We had a guy back in the day with a 135 that was always breaking something. killing turbos, axles, diff mounts, you name it. At first we were like 'damn, this guy got a lemon, his stuff is always falling apart'. Then we watched him do a reverse burnout in front of the shop and trying to do a Rockford with the car, slamming it into first and launching the car off the rev limiter in a fury of tire smoke and banging gears.

We were appalled and his friend goes 'oh yea, he drives his car like that all the time.' Needless to say, we stopped working on his car.

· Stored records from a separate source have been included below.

-- pv_equiv track=rewrite | github.com/eragasa/mexm-base | src/mexm/io/eamtools/basesetflfile.py | get_symbol_pairs
-- ===== SOURCE A (Python) =====
-- def get_symbol_pairs(symbols):
--     """determine symbol pairs
--
--     given a list of symbols gives a list of symbol pairs in the appropriate order expected within the pypospack package.
--
--     Args:
--         symbols(list of str, str): a list of symbols
--     Returns:
--         (list of list):a list of symbol pairs
--     Exception:
--         (TypeError) if symbols is neither a list nor a string
--
--     """
--
--     if isinstance(symbols, str):
--         symbols_ = [symbols]
--     elif isinstance(symbols, list):
--         symbols_ = symbols
--     else:
--         msg = (
--             "symbols argument must either be a list of chemical symbols",
--             "or a chemical symbol")
--         raise TypeError(msg)
--
--     symbol_pairs = []
--     for i1,s1 in enumerate(symbols_):
--         for i2,s2 in enumerate(symbols_):
--             if i1 <= i2:
--                 symbol_pairs.append([s1,s2])
--
--     return symbol_pairs
-- ===== SOURCE B (Python) =====
-- def get_symbol_pairs(symbols):
--     """determine symbol pairs (suffix-peeling formulation: no index filter)."""
--     if isinstance(symbols, str):
--         symbols_ = [symbols]
--     elif isinstance(symbols, list):
--         symbols_ = symbols
--     else:
--         msg = (
--             "symbols argument must either be a list of chemical symbols",
--             "or a chemical symbol")
--         raise TypeError(msg)
--
--     symbol_pairs = []
--     rest = symbols_
--     while rest:
--         s1 = rest[0]
--         symbol_pairs.extend([s1, s2] for s2 in rest)
--         rest = rest[1:]
--     return symbol_pairs
-- ===== Notes on version B (the rewrite author's own statement) =====
-- stated objective: simpler
-- what changed: Replaces the nested enumerate loops with an i1<=i2 index filter by a single suffix-peeling loop that, for each suffix, pairs its head with every element of the suffix, so only the wanted pairs are ever generated and no indices or filter exist.
import Mathlib
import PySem

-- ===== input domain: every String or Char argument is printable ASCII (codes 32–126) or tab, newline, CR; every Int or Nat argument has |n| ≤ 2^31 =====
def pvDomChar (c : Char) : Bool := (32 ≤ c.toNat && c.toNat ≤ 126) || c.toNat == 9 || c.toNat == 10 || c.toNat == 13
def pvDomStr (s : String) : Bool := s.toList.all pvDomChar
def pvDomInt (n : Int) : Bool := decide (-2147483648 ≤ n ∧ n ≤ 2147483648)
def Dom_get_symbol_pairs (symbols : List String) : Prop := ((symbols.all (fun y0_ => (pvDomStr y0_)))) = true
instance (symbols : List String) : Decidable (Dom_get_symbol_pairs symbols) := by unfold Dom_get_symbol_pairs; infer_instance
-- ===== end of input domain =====

-- B replaces A's nested enumerate loops + 'i1 <= i2' filter by a suffix-peeling loop that
-- emits only the wanted pairs (objective: simpler). In Lean the argument is a list, so the
-- Python str/TypeError prologue (identical in A and B) has no counterpart here.

-- ===== PORT A =====
-- nested 'for i1,s1 in enumerate' / 'for i2,s2 in enumerate' with append under 'if i1 <= i2'
def get_symbol_pairs (symbols : List String) : List (List String) :=
  (PySem.List.enumerate symbols).foldl (fun symbol_pairs p1 =>
    (PySem.List.enumerate symbols).foldl (fun sp p2 =>
      if p1.1 ≤ p2.1 then sp ++ [[p1.2, p2.2]] else sp) symbol_pairs) []

-- ===== PORT B =====
-- the while-loop over successive suffixes: head paired with every element of the suffix
def pairsGo : List String → List (List String)
  | [] => []
  | s1 :: rest => (s1 :: rest).map (fun s2 => [s1, s2]) ++ pairsGo rest

def get_symbol_pairs_alt (symbols : List String) : List (List String) :=
  pairsGo symbols

-- ===== PRECONDITION & SPEC =====
def Spec_get_symbol_pairs (symbols : List String) (out : List (List String)) : Prop := out = get_symbol_pairs_alt symbols
instance (symbols : List String) (out : List (List String)) : Decidable (Spec_get_symbol_pairs symbols out) := by unfold Spec_get_symbol_pairs; infer_instance

-- ===== CLAIM (what is proved, stated in full; the proofs are below) =====
def Claim_equal_get_symbol_pairs : Prop := ∀ (symbols : List String), Dom_get_symbol_pairs symbols → Spec_get_symbol_pairs symbols (get_symbol_pairs symbols)

-- ===== LEMMAS AND PROOFS =====

-- indices produced by enumerate from start u are ≥ u, hence a `s ≤ ·` filter keeps everything (s ≤ u)
theorem enumerate_filter_all (t : List String) (u s : Int) (h : s ≤ u) :
    (PySem.List.enumerate t u).filter (fun q => decide (s ≤ q.1)) = PySem.List.enumerate t u := by
  apply List.filter_eq_self.mpr
  intro q hq
  rcases (PySem.List.mem_enumerate_iff _ _ _).mp hq with ⟨k, hk, rfl⟩
  simpa using by omega

-- A's double loop collapses to a flatMap of filtered maps
theorem portA_flatMap (l : List String) :
    get_symbol_pairs l =
      (PySem.List.enumerate l).flatMap (fun p1 =>
        ((PySem.List.enumerate l).filter (fun q => decide (p1.1 ≤ q.1))).map
          (fun q => [p1.2, q.2])) := by
  unfold get_symbol_pairs
  rw [show (fun (symbol_pairs : List (List String)) (p1 : Int × String) =>
        (PySem.List.enumerate l).foldl (fun sp p2 =>
          if p1.1 ≤ p2.1 then sp ++ [[p1.2, p2.2]] else sp) symbol_pairs)
      = (fun symbol_pairs (p1 : Int × String) => symbol_pairs ++
          ((PySem.List.enumerate l).filter (fun (q : Int × String) => decide (p1.1 ≤ q.1))).map
            (fun q => [p1.2, q.2])) from ?_]
  · rw [PySem.List.foldl_append_eq_flatMap]
    simp
  · funext sp p1
    exact PySem.List.foldl_append_ite (p := fun (q : Int × String) => p1.1 ≤ q.1) (f := fun q => [p1.2, q.2]) _ _

-- the flatMap over the full enumeration, started anywhere, is pairsGo
theorem flatMap_eq_pairsGo (l : List String) : ∀ (s : Int),
    (PySem.List.enumerate l s).flatMap (fun p1 =>
      ((PySem.List.enumerate l s).filter (fun q => decide (p1.1 ≤ q.1))).map
        (fun q => [p1.2, q.2])) = pairsGo l := by
  induction l with
  | nil => intro s; rfl
  | cons x t ih =>
    intro s
    rw [PySem.List.enumerate_cons, List.flatMap_cons]
    have htail : ∀ p1 ∈ PySem.List.enumerate t (s + 1),
        (((s, x) :: PySem.List.enumerate t (s + 1)).filter (fun q => decide (p1.1 ≤ q.1))).map
          (fun q => [p1.2, q.2])
        = ((PySem.List.enumerate t (s + 1)).filter (fun q => decide (p1.1 ≤ q.1))).map
          (fun q => [p1.2, q.2]) := by
      intro p1 hp1
      rcases (PySem.List.mem_enumerate_iff _ _ _).mp hp1 with ⟨k, hk, rfl⟩
      rw [List.filter_cons]
      have hlt : ¬ (s + 1 + (k : Int) ≤ s) := by omega
      simp [hlt]
    rw [List.flatMap_congr htail, ih (s + 1)]
    rw [List.filter_cons]
    simp only [show (decide (((s : Int), x).1 ≤ ((s : Int), x).1)) = true from by simp]
    rw [enumerate_filter_all t (s + 1) s (by omega)]
    show ([x, x] :: ((PySem.List.enumerate t (s+1)).map (fun q => [x, q.2]))) ++ _ = _
    have : (PySem.List.enumerate t (s+1)).map (fun q => [x, q.2])
        = t.map (fun s2 => [x, s2]) := by
      rw [show (fun (q : Int × String) => [x, q.2]) = (fun s2 => [x, s2]) ∘ (·.2) from rfl,
        ← List.map_map, PySem.List.map_snd_enumerate]
    rw [this]
    rfl

-- ===== VERDICT (by name: the statement is the Claim_ definition above) =====
theorem get_symbol_pairs_spec : Claim_equal_get_symbol_pairs := by
  intro symbols _
  show get_symbol_pairs symbols = get_symbol_pairs_alt symbols
  rw [portA_flatMap]
  exact flatMap_eq_pairsGo symbols 0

I wanted to know about the people breaking the aluminum guibo...which is empirically stronger than the rubber version. It is a fact that if you drive two cars like sane persons, same manner - the rubber guibo will definitely fail before the aluminum version. And if you drive two car like insane persons, the rubber guibo will tear before the aluminum version. There is no contest. Molecular and atomic structure of the aluminum surpasses the rubber by orders of magnitude. This is evidenced by the outnumbered cases of rubber guibos going south due to decay and tearing vs. negligible cases of the aluminum version failing. So that is why I asked the commenter about power levels or whatnot...who knows how they are making aluminum guibos explode...so I am totally interested. From my experience, the aluminum version provides superior reaction and minimizes delay of power transfer...you can feel a tiny difference in reaction when pressing the accelerator quick.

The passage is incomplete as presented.